# Size of raw bones?



## Liesje (Mar 4, 2007)

Another raw newbie question....today at the butcher I got a bag of "chicken dumplings". Each "dumpling" has a little bone in it, about 4 inches long and as thick as a straw. Can GSDs eat these bones or are they too small? If they can eat them, are they an OK bone for dogs just easing into eating raw? I gave my dogs two dumplings each while I was cooking (to keep them from begging) but pulled the bones out since I wasn't sure.


----------



## onyx'girl (May 18, 2007)

Anything chicken-wise is safe. They are soft and easily digested. The only problem would be too much bone given in one meal...need to balance the meat/bone/organ or you'll end up with hard or puddding poo.
Curious to know what is the dumpling? Yesterday someone posted chicken snot. I LOL'd at that one.


----------



## Liesje (Mar 4, 2007)

I'll post a pic tomorrow. It was meat, some skin, and the little bone (with some cartilege type stuff on each end, I let them eat that). They also got some chunks of the steak I was cutting up, since I had more than could fit in my crock pot. I was more worried about them having too much meat and no bones. I don't think they've ever had an edible bone before so I'm not sure where to start, to make sure their stomachs can handle it. I give marrow bones but they don't actually eat those. I'm looking at buying some stuff with bone ground up in it, but would also like them to be OK digesting actual bones. Today the butcher had some whole birds for pretty cheap.


----------



## Wolfgeist (Dec 4, 2010)

Liesje said:


> I'll post a pic tomorrow. It was meat, some skin, and the little bone (with some cartilege type stuff on each end, I let them eat that). They also got some chunks of the steak I was cutting up, since I had more than could fit in my crock pot. I was more worried about them having too much meat and no bones. I don't think they've ever had an edible bone before so I'm not sure where to start, to make sure their stomachs can handle it. I give marrow bones but they don't actually eat those. I'm looking at buying some stuff with bone ground up in it, but would also like them to be OK digesting actual bones. Today the butcher had some whole birds for pretty cheap.

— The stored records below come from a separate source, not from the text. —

-- pv_equiv track=rewrite | github.com/sueszli/vector-database-benchmark | dataset/python-mutated/output_init_files_test.py | _module_to_paths
-- ===== SOURCE A (Python) =====
-- def _module_to_paths(module):
--     if False:
--         i = 10
--         return i + 15
--     "Get all API __init__.py file paths for the given module.\n\n  Args:\n    module: Module to get file paths for.\n\n  Returns:\n    List of paths for the given module. For e.g. module foo.bar\n    requires 'foo/__init__.py' and 'foo/bar/__init__.py'.\n  "
--     submodules = []
--     module_segments = module.split('.')
--     for i in range(len(module_segments)):
--         submodules.append('.'.join(module_segments[:i + 1]))
--     paths = []
--     for submodule in submodules:
--         if not submodule:
--             paths.append('__init__.py')
--             continue
--         paths.append('%s/__init__.py' % submodule.replace('.', '/'))
--     return paths
-- ===== SOURCE B (Python) =====
-- def _module_to_paths(module):
--     """Single pass: keep a running slash-joined prefix instead of re-joining
--     slices and replacing dots afterwards."""
--     paths = []
--     prefix = None
--     for seg in module.split('.'):
--         prefix = seg if prefix is None else prefix + '/' + seg
--         paths.append(prefix + '/__init__.py' if prefix else '__init__.py')
--     return paths
-- ===== Notes on version B (the rewrite author's own statement) =====
-- stated objective: simpler
-- what changed: Replaced A's two sequential loops (build every dot-joined prefix slice, then replace dots and append the suffix) by one pass that maintains the cumulative slash-joined prefix directly, eliminating the repeated join-of-slice and replace work.
import Mathlib
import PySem

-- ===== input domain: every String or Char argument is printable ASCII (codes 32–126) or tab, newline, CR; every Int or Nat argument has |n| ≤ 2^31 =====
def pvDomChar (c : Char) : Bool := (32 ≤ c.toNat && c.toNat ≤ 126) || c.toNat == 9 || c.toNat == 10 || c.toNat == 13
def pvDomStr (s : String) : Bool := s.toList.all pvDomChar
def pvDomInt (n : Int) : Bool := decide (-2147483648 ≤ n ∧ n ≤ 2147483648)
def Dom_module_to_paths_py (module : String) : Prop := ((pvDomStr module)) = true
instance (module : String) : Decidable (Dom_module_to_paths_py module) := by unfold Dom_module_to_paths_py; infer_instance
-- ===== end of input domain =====

-- B changes the decomposition: one pass with a running slash-joined prefix instead of A's
-- two loops (join every '.'-slice, then replace dots); objective: simpler.
-- Both ports work on List Char via PySem.Chars (string facts are proved on the list side)
-- and turn the resulting pieces into Strings at the very end.

-- ===== PORT A =====
-- module.split('.') with the literal nonempty separator '.' never raises, so the
-- Chars.splitOn form of PySem.Str.split? is exact here; xs[:i+1] with i ≥ 0 is List.take (i+1).
def module_to_paths_py (module : String) : List String :=
  let module_segments := PySem.Chars.splitOn module.toList ['.']
  let submodules := (List.range module_segments.length).foldl
      (fun sub i => sub ++ [PySem.Chars.join ['.'] (module_segments.take (i + 1))]) []
  let paths := submodules.foldl
      (fun paths submodule =>
        if submodule.isEmpty then paths ++ ["__init__.py".toList]
        else paths ++ [PySem.Chars.replace submodule ['.'] ['/'] ++ "/__init__.py".toList]) []
  paths.map String.ofList

-- ===== PORT B =====
-- the loop body of Source B: state = (prefix : Option prefix-so-far, paths accumulated)
def pvStepB (st : Option (List Char) × List (List Char)) (seg : List Char) :
    Option (List Char) × List (List Char) :=
  let pre := match st.1 with
    | none => seg
    | some q => q ++ '/' :: seg
  (some pre,
    st.2 ++ [if pre.isEmpty then "__init__.py".toList else pre ++ "/__init__.py".toList])

def module_to_paths_py_alt (module : String) : List String :=
  (((PySem.Chars.splitOn module.toList ['.']).foldl pvStepB (none, [])).2).map String.ofList

-- ===== PRECONDITION & SPEC =====
def Spec_module_to_paths_py (module : String) (out : List String) : Prop := out = module_to_paths_py_alt module
instance (module : String) (out : List String) : Decidable (Spec_module_to_paths_py module out) := by unfold Spec_module_to_paths_py; infer_instance

-- ===== CLAIM (what is proved, stated in full; the proofs are below) =====
def Claim_equal_module_to_paths_py : Prop := ∀ (module : String), Dom_module_to_paths_py module → Spec_module_to_paths_py module (module_to_paths_py module)

-- ===== LEMMAS AND PROOFS =====

-- the character substitution performed by submodule.replace('.', '/')
def pvD2S (c : Char) : Char := if c = '.' then '/' else c

-- what A's second loop appends for one submodule
def pvConvA (s : List Char) : List Char :=
  if s.isEmpty then "__init__.py".toList
  else PySem.Chars.replace s ['.'] ['/'] ++ "/__init__.py".toList

-- what B appends for one prefix value
def pvEntryB (p : List Char) : List Char :=
  if p.isEmpty then "__init__.py".toList else p ++ "/__init__.py".toList

-- the cumulative d-joined prefixes of q followed by the elements of t
def pvScan (d : Char) (q : List Char) : List (List Char) → List (List Char)
  | [] => []
  | s :: t => (q ++ d :: s) :: pvScan d (q ++ d :: s) t

theorem pvReplaceGo (fuel : Nat) : ∀ (l acc : List Char), l.length ≤ fuel →
    PySem.Chars.replace.go ['.'] ['/'] fuel l acc = acc.reverse ++ l.map pvD2S := by
  induction fuel with
  | zero =>
    intro l acc h
    have : l = [] := List.eq_nil_of_length_eq_zero (Nat.le_zero.mp h)
    subst this; simp [PySem.Chars.replace.go]
  | succ n ih =>
    intro l acc h
    cases l with
    | nil => simp [PySem.Chars.replace.go]
    | cons c t =>
      by_cases hc : c = '.'
      · subst hc
        simp only [PySem.Chars.replace.go, List.isPrefixOf, BEq.rfl, Bool.true_and,
          if_pos]
        simp only [List.length_cons, List.length_nil, List.drop_succ_cons, List.drop_zero]
        rw [ih t _ (by simpa using h)]
        simp [pvD2S]
      · have hpre : (['.'] : List Char).isPrefixOf (c :: t) = false := by
          simp only [List.isPrefixOf, List.isPrefixOf_nil_left, Bool.and_true,
            beq_eq_false_iff_ne, ne_eq]
          exact fun h => hc h.symm
        simp only [PySem.Chars.replace.go, hpre, Bool.false_eq_true, if_neg,
          not_false_iff]
        rw [ih t _ (by simpa using Nat.le_of_succ_le_succ h)]
        simp [pvD2S, hc]

theorem pvReplaceEq (s : List Char) :
    PySem.Chars.replace s ['.'] ['/'] = s.map pvD2S := by
  simp [PySem.Chars.replace, pvReplaceGo s.length s [] (le_refl _)]

theorem pvMapD2S_id (s : List Char) (h : '.' ∉ s) : s.map pvD2S = s := by
  induction s with
  | nil => simp
  | cons c t ih =>
    have hc : c ≠ '.' := fun hh => h (by simp [hh])
    simp only [List.map_cons, ih (fun hh => h (by simp [hh]))]
    simp [pvD2S, hc]

-- merging the head pair of a joined list
theorem pvJoinMerge (d : Char) (q s : List Char) (xs : List (List Char)) :
    PySem.Chars.join [d] (q :: s :: xs) = PySem.Chars.join [d] ((q ++ d :: s) :: xs) := by
  cases xs with
  | nil => simp [PySem.Chars.join_cons_cons, PySem.Chars.join_singleton]
  | cons y ys => simp [PySem.Chars.join_cons_cons]

-- A's first loop (in map-over-range form) computes the d-joined prefix scan
theorem pvMapRangeScan (d : Char) (t : List (List Char)) : ∀ (q : List Char),
    (List.range t.length).map (fun i => PySem.Chars.join [d] (q :: t.take (i + 1)))
      = pvScan d q t := by
  induction t with
  | nil => intro q; simp [pvScan]
  | cons s t ih =>
    intro q
    rw [List.length_cons, List.range_succ_eq_map, List.map_cons, List.map_map]
    have h0 : PySem.Chars.join [d] (q :: (s :: t).take (0 + 1)) = q ++ d :: s := by
      simp [PySem.Chars.join_cons_cons, PySem.Chars.join_singleton]
    have h1 : ((fun i => PySem.Chars.join [d] (q :: (s :: t).take (i + 1))) ∘ Nat.succ)
        = fun i => PySem.Chars.join [d] ((q ++ d :: s) :: t.take (i + 1)) := by
      funext i
      simp only [Function.comp_apply, List.take_succ_cons, ← pvJoinMerge]
    rw [h0, h1, ih (q ++ d :: s)]
    rfl

-- B's fold, after the first segment, appends pvEntryB of each slash-scanned prefix
theorem pvFoldB (t : List (List Char)) : ∀ (q : List Char) (acc : List (List Char)),
    (t.foldl pvStepB (some q, acc)).2 = acc ++ (pvScan '/' q t).map pvEntryB := by
  induction t with
  | nil => intro q acc; simp [pvScan]
  | cons s t ih =>
    intro q acc
    simp only [List.foldl_cons, pvStepB, pvScan, List.map_cons]
    rw [ih]
    simp [pvEntryB]

-- scanning with the slash separator is the pvD2S image of scanning with the dot, for dot-free segments
theorem pvScanRel (t : List (List Char)) : ∀ (q : List Char), (∀ s ∈ t, '.' ∉ s) →
    pvScan '/' (q.map pvD2S) t = (pvScan '.' q t).map (List.map pvD2S) := by
  induction t with
  | nil => intro q _; simp [pvScan]
  | cons s t ih =>
    intro q h
    have hs : s.map pvD2S = s := pvMapD2S_id s (h s (by simp))
    have hq : (q ++ '.' :: s).map pvD2S = q.map pvD2S ++ '/' :: s := by
      simp [pvD2S, hs]
    simp only [pvScan, List.map_cons, ← hq]
    rw [ih (q ++ '.' :: s) (fun x hx => h x (by simp [hx]))]

theorem pvConvA_eq (s : List Char) : pvConvA s = pvEntryB (s.map pvD2S) := by
  simp only [pvConvA, pvEntryB, pvReplaceEq, List.isEmpty_map]

theorem pvSplitGoNoDot (c : Char) (fuel : Nat) :
    ∀ (l cur : List Char) (acc : List (List Char)), l.length < fuel →
    (∀ p ∈ acc, c ∉ p) → c ∉ cur →
    ∀ p ∈ PySem.Chars.splitOn.go [c] fuel l cur acc, c ∉ p := by
  induction fuel with
  | zero => intro l cur acc h; exact absurd h (Nat.not_lt_zero _)
  | succ n ih =>
    intro l cur acc hlen hacc hcur p hp
    cases l with
    | nil =>
      simp only [PySem.Chars.splitOn.go] at hp
      rw [List.mem_reverse, List.mem_cons] at hp
      rcases hp with h1 | h1
      · subst h1; simpa using hcur
      · exact hacc p h1
    | cons x t =>
      by_cases hx : x = c
      · subst hx
        simp only [PySem.Chars.splitOn.go, List.isPrefixOf, BEq.rfl, Bool.true_and,
          if_pos, List.length_cons, List.drop_succ_cons] at hp
        exact ih t [] (cur.reverse :: acc) (by simpa using hlen)
          (by intro q hq
              rcases List.mem_cons.mp hq with h1 | h1
              · subst h1; simpa using hcur
              · exact hacc q h1)
          (by simp) p hp
      · simp only [PySem.Chars.splitOn.go, List.isPrefixOf, Bool.and_true] at hp
        rw [if_neg (by simp; exact fun h => absurd h.symm hx)] at hp
        exact ih t (x :: cur) acc (by simpa using Nat.lt_of_succ_lt_succ hlen) hacc
          (by simp [hcur]; exact fun h => hx h.symm) p hp

theorem pvSplitGoNe (sep : List Char) (fuel : Nat) :
    ∀ (l cur : List Char) (acc : List (List Char)),
    PySem.Chars.splitOn.go sep fuel l cur acc ≠ [] := by
  induction fuel with
  | zero => intro l cur acc; simp [PySem.Chars.splitOn.go]
  | succ n ih =>
    intro l cur acc
    cases l with
    | nil => simp [PySem.Chars.splitOn.go]
    | cons x t =>
      simp only [PySem.Chars.splitOn.go]
      split
      · exact ih _ _ _
      · exact ih _ _ _

theorem pvSplitNoDot (s : List Char) :
    ∀ p ∈ PySem.Chars.splitOn s ['.'], '.' ∉ p := by
  intro p hp
  exact pvSplitGoNoDot '.' (s.length + 1) s [] [] (by omega) (by simp) (by simp) p hp

theorem pvSplitNe (s : List Char) : PySem.Chars.splitOn s ['.'] ≠ [] :=
  pvSplitGoNe ['.'] (s.length + 1) s [] []

-- ===== VERDICT (by name: the statement is the Claim_ definition above) =====
theorem module_to_paths_py_spec : Claim_equal_module_to_paths_py := by
  intro module _
  unfold Spec_module_to_paths_py module_to_paths_py module_to_paths_py_alt
  obtain ⟨s0, t, hst⟩ := List.exists_cons_of_ne_nil (pvSplitNe module.toList)
  have hnd : ∀ p ∈ s0 :: t, '.' ∉ p := hst ▸ pvSplitNoDot module.toList
  rw [hst]
  -- A's second loop in map form
  have hsecond : ∀ (l : List (List Char)),
      l.foldl (fun paths submodule =>
        if submodule.isEmpty then paths ++ ["__init__.py".toList]
        else paths ++ [PySem.Chars.replace submodule ['.'] ['/'] ++ "/__init__.py".toList]) []
      = l.map pvConvA := by
    intro l
    have hf : (fun (paths : List (List Char)) submodule =>
        if submodule.isEmpty then paths ++ ["__init__.py".toList]
        else paths ++ [PySem.Chars.replace submodule ['.'] ['/'] ++ "/__init__.py".toList])
        = fun paths submodule => paths ++ [pvConvA submodule] := by
      funext a s
      by_cases h : s.isEmpty <;> simp [pvConvA, h]
    rw [hf, PySem.List.foldl_append_singleton_eq_map]
    simp
  simp only [PySem.List.foldl_append_singleton_eq_map, List.nil_append, hsecond]
  -- A's first loop: head s0 then the '.'-scan
  have hA : (List.range (s0 :: t).length).map
      (fun i => PySem.Chars.join ['.'] ((s0 :: t).take (i + 1)))
      = s0 :: pvScan '.' s0 t := by
    rw [List.length_cons, List.range_succ_eq_map, List.map_cons, List.map_map]
    have h0 : PySem.Chars.join ['.'] ((s0 :: t).take (0 + 1)) = s0 := by
      simp [PySem.Chars.join_singleton]
    have h1 : ((fun i => PySem.Chars.join ['.'] ((s0 :: t).take (i + 1))) ∘ Nat.succ)
        = fun i => PySem.Chars.join ['.'] (s0 :: t.take (i + 1)) := by
      funext i; simp
    rw [h0, h1, pvMapRangeScan '.' t s0]
  rw [hA]
  -- B's fold: first step then pvFoldB
  have hB : ((s0 :: t).foldl pvStepB (none, [])).2
      = pvEntryB s0 :: (pvScan '/' s0 t).map pvEntryB := by
    simp only [List.foldl_cons, pvStepB]
    rw [pvFoldB t s0]
    simp [pvEntryB]
  rw [hB]
  -- pointwise agreement
  have hs0 : s0.map pvD2S = s0 := pvMapD2S_id s0 (hnd s0 (by simp))
  have htail : (pvScan '.' s0 t).map pvConvA = (pvScan '/' s0 t).map pvEntryB := by
    have : pvScan '/' s0 t = (pvScan '.' s0 t).map (List.map pvD2S) := by
      conv_lhs => rw [← hs0]
      exact pvScanRel t s0 (fun x hx => hnd x (by simp [hx]))
    rw [this, List.map_map]
    exact List.map_congr_left (fun x _ => by simp [pvConvA_eq])
  have hhead : pvConvA s0 = pvEntryB s0 := by rw [pvConvA_eq, hs0]
  simp [List.map_cons, hhead, htail]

Start with the fully ground product that has bone in to let their bellies adjust and build acidity. After they settle on it, start introducing the softer bones like chicken parts, turkey necks, that sort of thing.


----------



## Liesje (Mar 4, 2007)

Jane these are the "dumplings". Some are drumsticks but there are those larger chunks. The bones from the top are from some of the larger chunks I gave the dogs yesterday.


----------



## onyx'girl (May 18, 2007)

thighs, and thigh bones? They should be fine for the dogs to chew.


----------